> Information provided:
lemma inner_partial (cs : List Char) (len : Int) (h3 : 3 ≤ len)
    (_hln : len ≤ (cs.length : Int)) (p : Int → Int → Bool) (hp : InvT cs (len - 1) p) :
    ∀ (I : Nat), (I : Int) ≤ (cs.length : Int) - len + 1 →
      ∀ i j, ((PySem.List.pyRange 0 (I : Int) 1).foldl (fun p i =>
          let j := i + len - 1
          pvUpd p i j
            ((PySem.List.pyGetD cs i ' ' == PySem.List.pyGetD cs j ' ') && p (i + 1) (j - 1))) p) i j = true ↔
        (0 ≤ i ∧ i ≤ j ∧ j < (cs.length : Int) ∧
          (j - i < len - 1 ∨ (j - i = len - 1 ∧ i < (I : Int))) ∧
          PalN cs i.toNat (j.toNat + 1)) := by
  intro I
  induction I with
  | zero =>
    intro _ i j
    rw [PySem.List.pyRange_one_eq_nil (by omega)]
    simp only [List.foldl_nil]
    rw [hp i j]
    constructor
    · rintro ⟨a, b, c, d, e⟩; exact ⟨a, b, c, Or.inl d, e⟩
    · rintro ⟨a, b, c, d, e⟩
      refine ⟨a, b, c, ?_, e⟩
      rcases d with d | d
      · exact d
      · omega
  | succ I ih =>
    intro hI i j
    have hcast : ((I + 1 : Nat) : Int) = (I : Int) + 1 := by push_cast; ring
    rw [hcast, PySem.List.pyRange_one_succ_right (by omega), List.foldl_append]
    simp only [List.foldl_cons, List.foldl_nil]
    set P := (PySem.List.pyRange 0 (I : Int) 1).foldl (fun p i =>
        let j := i + len - 1
        pvUpd p i j
          ((PySem.List.pyGetD cs i ' ' == PySem.List.pyGetD cs j ' ') && p (i + 1) (j - 1))) p
      with hP
    have ihI := ih (by omega)
    -- the value written at cell (I, I+len-1)
    have hread : P ((I : Int) + 1) ((I : Int) + len - 1 - 1) = true ↔
        PalN cs ((I : Int) + 1).toNat (((I : Int) + len - 1 - 1).toNat + 1) := by
      rw [ihI]
      constructor
      · rintro ⟨-, -, -, -, e⟩; exact e
      · intro e; exact ⟨by omega, by omega, by omega, Or.inl (by omega), e⟩
    have hchars : ∀ (hI0 : (0:Int) ≤ I),
        (PySem.List.pyGetD cs (I : Int) ' ' == PySem.List.pyGetD cs ((I : Int) + len - 1) ' ')
          = true ↔ cs.getD (I : Nat) ' ' = cs.getD (((I : Int) + len - 1).toNat) ' ' := by
      intro hI0
      rw [getD_eq_pyGetD cs (I : Int) (by omega) (by omega),
          getD_eq_pyGetD cs ((I : Int) + len - 1) (by omega) (by omega), beq_iff_eq]
      simp
    -- palindrome recurrence at this cell
    have hrec := palN_rec cs (I : Nat) ((I : Nat) + len.toNat) (by omega) (by omega)
    show (pvUpd P (I : Int) ((I : Int) + len - 1) _) i j = true ↔ _
    unfold pvUpd
    by_cases hi : i = (I : Int)
    · subst hi
      by_cases hj : j = (I : Int) + len - 1
      · subst hj
        rw [if_pos rfl, if_pos rfl, Bool.and_eq_true, hread, hchars (by omega)]
        have e1 : ((I : Int) + len - 1).toNat + 1 = (I : Nat) + len.toNat := by omega
        have e2 : ((I : Int) + 1).toNat = (I : Nat) + 1 := by omega
        have e3 : (((I : Int) + len - 1 - 1).toNat + 1) = (I : Nat) + len.toNat - 1 := by omega
        have e4 : ((I : Int) + len - 1).toNat = (I : Nat) + len.toNat - 1 := by omega
        rw [e1, e2, e3, e4]
        rw [show ((I : Nat) + len.toNat - 1) = ((I:Nat) + len.toNat - 1) from rfl]
        constructor
        · rintro ⟨hc, hpal⟩
          refine ⟨by omega, by omega, by omega, Or.inr ⟨by omega, by omega⟩, ?_⟩
          exact hrec.mpr ⟨by rw [show (I:Nat) + len.toNat - 1 = (I:Nat) + len.toNat - 1 from rfl]; exact hc, hpal⟩
        · rintro ⟨-, -, -, -, hpal⟩
          have := hrec.mp hpal
          exact ⟨this.1, this.2⟩
      · rw [if_pos rfl, if_neg hj, ihI]
        constructor
        · rintro ⟨a, b, c, d, e⟩
          refine ⟨a, b, c, ?_, e⟩
          rcases d with d | d
          · exact Or.inl d
          · exact Or.inr ⟨d.1, by omega⟩
        · rintro ⟨a, b, c, d, e⟩
          refine ⟨a, b, c, ?_, e⟩
          rcases d with d | d
          · exact Or.inl d
          · exact Or.inr ⟨d.1, by omega⟩
    · rw [if_neg hi, ihI]
      constructor
      · rintro ⟨a, b, c, d, e⟩
        refine ⟨a, b, c, ?_, e⟩
        rcases d with d | d
        · exact Or.inl d
        · exact Or.inr ⟨d.1, by omega⟩
      · rintro ⟨a, b, c, d, e⟩
        refine ⟨a, b, c, ?_, e⟩
        rcases d with d | d
        · exact Or.inl d
        · exact Or.inr ⟨d.1, by omega⟩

> Task description: Every single record is to be set down again, unaltered.

> Your solution:
lemma inner_partial (cs : List Char) (len : Int) (h3 : 3 ≤ len)
    (_hln : len ≤ (cs.length : Int)) (p : Int → Int → Bool) (hp : InvT cs (len - 1) p) :
    ∀ (I : Nat), (I : Int) ≤ (cs.length : Int) - len + 1 →
      ∀ i j, ((PySem.List.pyRange 0 (I : Int) 1).foldl (fun p i =>
          let j := i + len - 1
          pvUpd p i j
            ((PySem.List.pyGetD cs i ' ' == PySem.List.pyGetD cs j ' ') && p (i + 1) (j - 1))) p) i j = true ↔
        (0 ≤ i ∧ i ≤ j ∧ j < (cs.length : Int) ∧
          (j - i < len - 1 ∨ (j - i = len - 1 ∧ i < (I : Int))) ∧
          PalN cs i.toNat (j.toNat + 1)) := by
  intro I
  induction I with
  | zero =>
    intro _ i j
    rw [PySem.List.pyRange_one_eq_nil (by omega)]
    simp only [List.foldl_nil]
    rw [hp i j]
    constructor
    · rintro ⟨a, b, c, d, e⟩; exact ⟨a, b, c, Or.inl d, e⟩
    · rintro ⟨a, b, c, d, e⟩
      refine ⟨a, b, c, ?_, e⟩
      rcases d with d | d
      · exact d
      · omega
  | succ I ih =>
    intro hI i j
    have hcast : ((I + 1 : Nat) : Int) = (I : Int) + 1 := by push_cast; ring
    rw [hcast, PySem.List.pyRange_one_succ_right (by omega), List.foldl_append]
    simp only [List.foldl_cons, List.foldl_nil]
    set P := (PySem.List.pyRange 0 (I : Int) 1).foldl (fun p i =>
        let j := i + len - 1
        pvUpd p i j
          ((PySem.List.pyGetD cs i ' ' == PySem.List.pyGetD cs j ' ') && p (i + 1) (j - 1))) p
      with hP
    have ihI := ih (by omega)
    -- the value written at cell (I, I+len-1)
    have hread : P ((I : Int) + 1) ((I : Int) + len - 1 - 1) = true ↔
        PalN cs ((I : Int) + 1).toNat (((I : Int) + len - 1 - 1).toNat + 1) := by
      rw [ihI]
      constructor
      · rintro ⟨-, -, -, -, e⟩; exact e
      · intro e; exact ⟨by omega, by omega, by omega, Or.inl (by omega), e⟩
    have hchars : ∀ (hI0 : (0:Int) ≤ I),
        (PySem.List.pyGetD cs (I : Int) ' ' == PySem.List.pyGetD cs ((I : Int) + len - 1) ' ')
          = true ↔ cs.getD (I : Nat) ' ' = cs.getD (((I : Int) + len - 1).toNat) ' ' := by
      intro hI0
      rw [getD_eq_pyGetD cs (I : Int) (by omega) (by omega),
          getD_eq_pyGetD cs ((I : Int) + len - 1) (by omega) (by omega), beq_iff_eq]
      simp
    -- palindrome recurrence at this cell
    have hrec := palN_rec cs (I : Nat) ((I : Nat) + len.toNat) (by omega) (by omega)
    show (pvUpd P (I : Int) ((I : Int) + len - 1) _) i j = true ↔ _
    unfold pvUpd
    by_cases hi : i = (I : Int)
    · subst hi
      by_cases hj : j = (I : Int) + len - 1
      · subst hj
        rw [if_pos rfl, if_pos rfl, Bool.and_eq_true, hread, hchars (by omega)]
        have e1 : ((I : Int) + len - 1).toNat + 1 = (I : Nat) + len.toNat := by omega
        have e2 : ((I : Int) + 1).toNat = (I : Nat) + 1 := by omega
        have e3 : (((I : Int) + len - 1 - 1).toNat + 1) = (I : Nat) + len.toNat - 1 := by omega
        have e4 : ((I : Int) + len - 1).toNat = (I : Nat) + len.toNat - 1 := by omega
        rw [e1, e2, e3, e4]
        rw [show ((I : Nat) + len.toNat - 1) = ((I:Nat) + len.toNat - 1) from rfl]
        constructor
        · rintro ⟨hc, hpal⟩
          refine ⟨by omega, by omega, by omega, Or.inr ⟨by omega, by omega⟩, ?_⟩
          exact hrec.mpr ⟨by rw [show (I:Nat) + len.toNat - 1 = (I:Nat) + len.toNat - 1 from rfl]; exact hc, hpal⟩
        · rintro ⟨-, -, -, -, hpal⟩
          have := hrec.mp hpal
          exact ⟨this.1, this.2⟩
      · rw [if_pos rfl, if_neg hj, ihI]
        constructor
        · rintro ⟨a, b, c, d, e⟩
          refine ⟨a, b, c, ?_, e⟩
          rcases d with d | d
          · exact Or.inl d
          · exact Or.inr ⟨d.1, by omega⟩
        · rintro ⟨a, b, c, d, e⟩
          refine ⟨a, b, c, ?_, e⟩
          rcases d with d | d
          · exact Or.inl d
          · exact Or.inr ⟨d.1, by omega⟩
    · rw [if_neg hi, ihI]
      constructor
      · rintro ⟨a, b, c, d, e⟩
        refine ⟨a, b, c, ?_, e⟩
        rcases d with d | d
        · exact Or.inl d
        · exact Or.inr ⟨d.1, by omega⟩
      · rintro ⟨a, b, c, d, e⟩
        refine ⟨a, b, c, ?_, e⟩
        rcases d with d | d
        · exact Or.inl d
        · exact Or.inr ⟨d.1, by omega⟩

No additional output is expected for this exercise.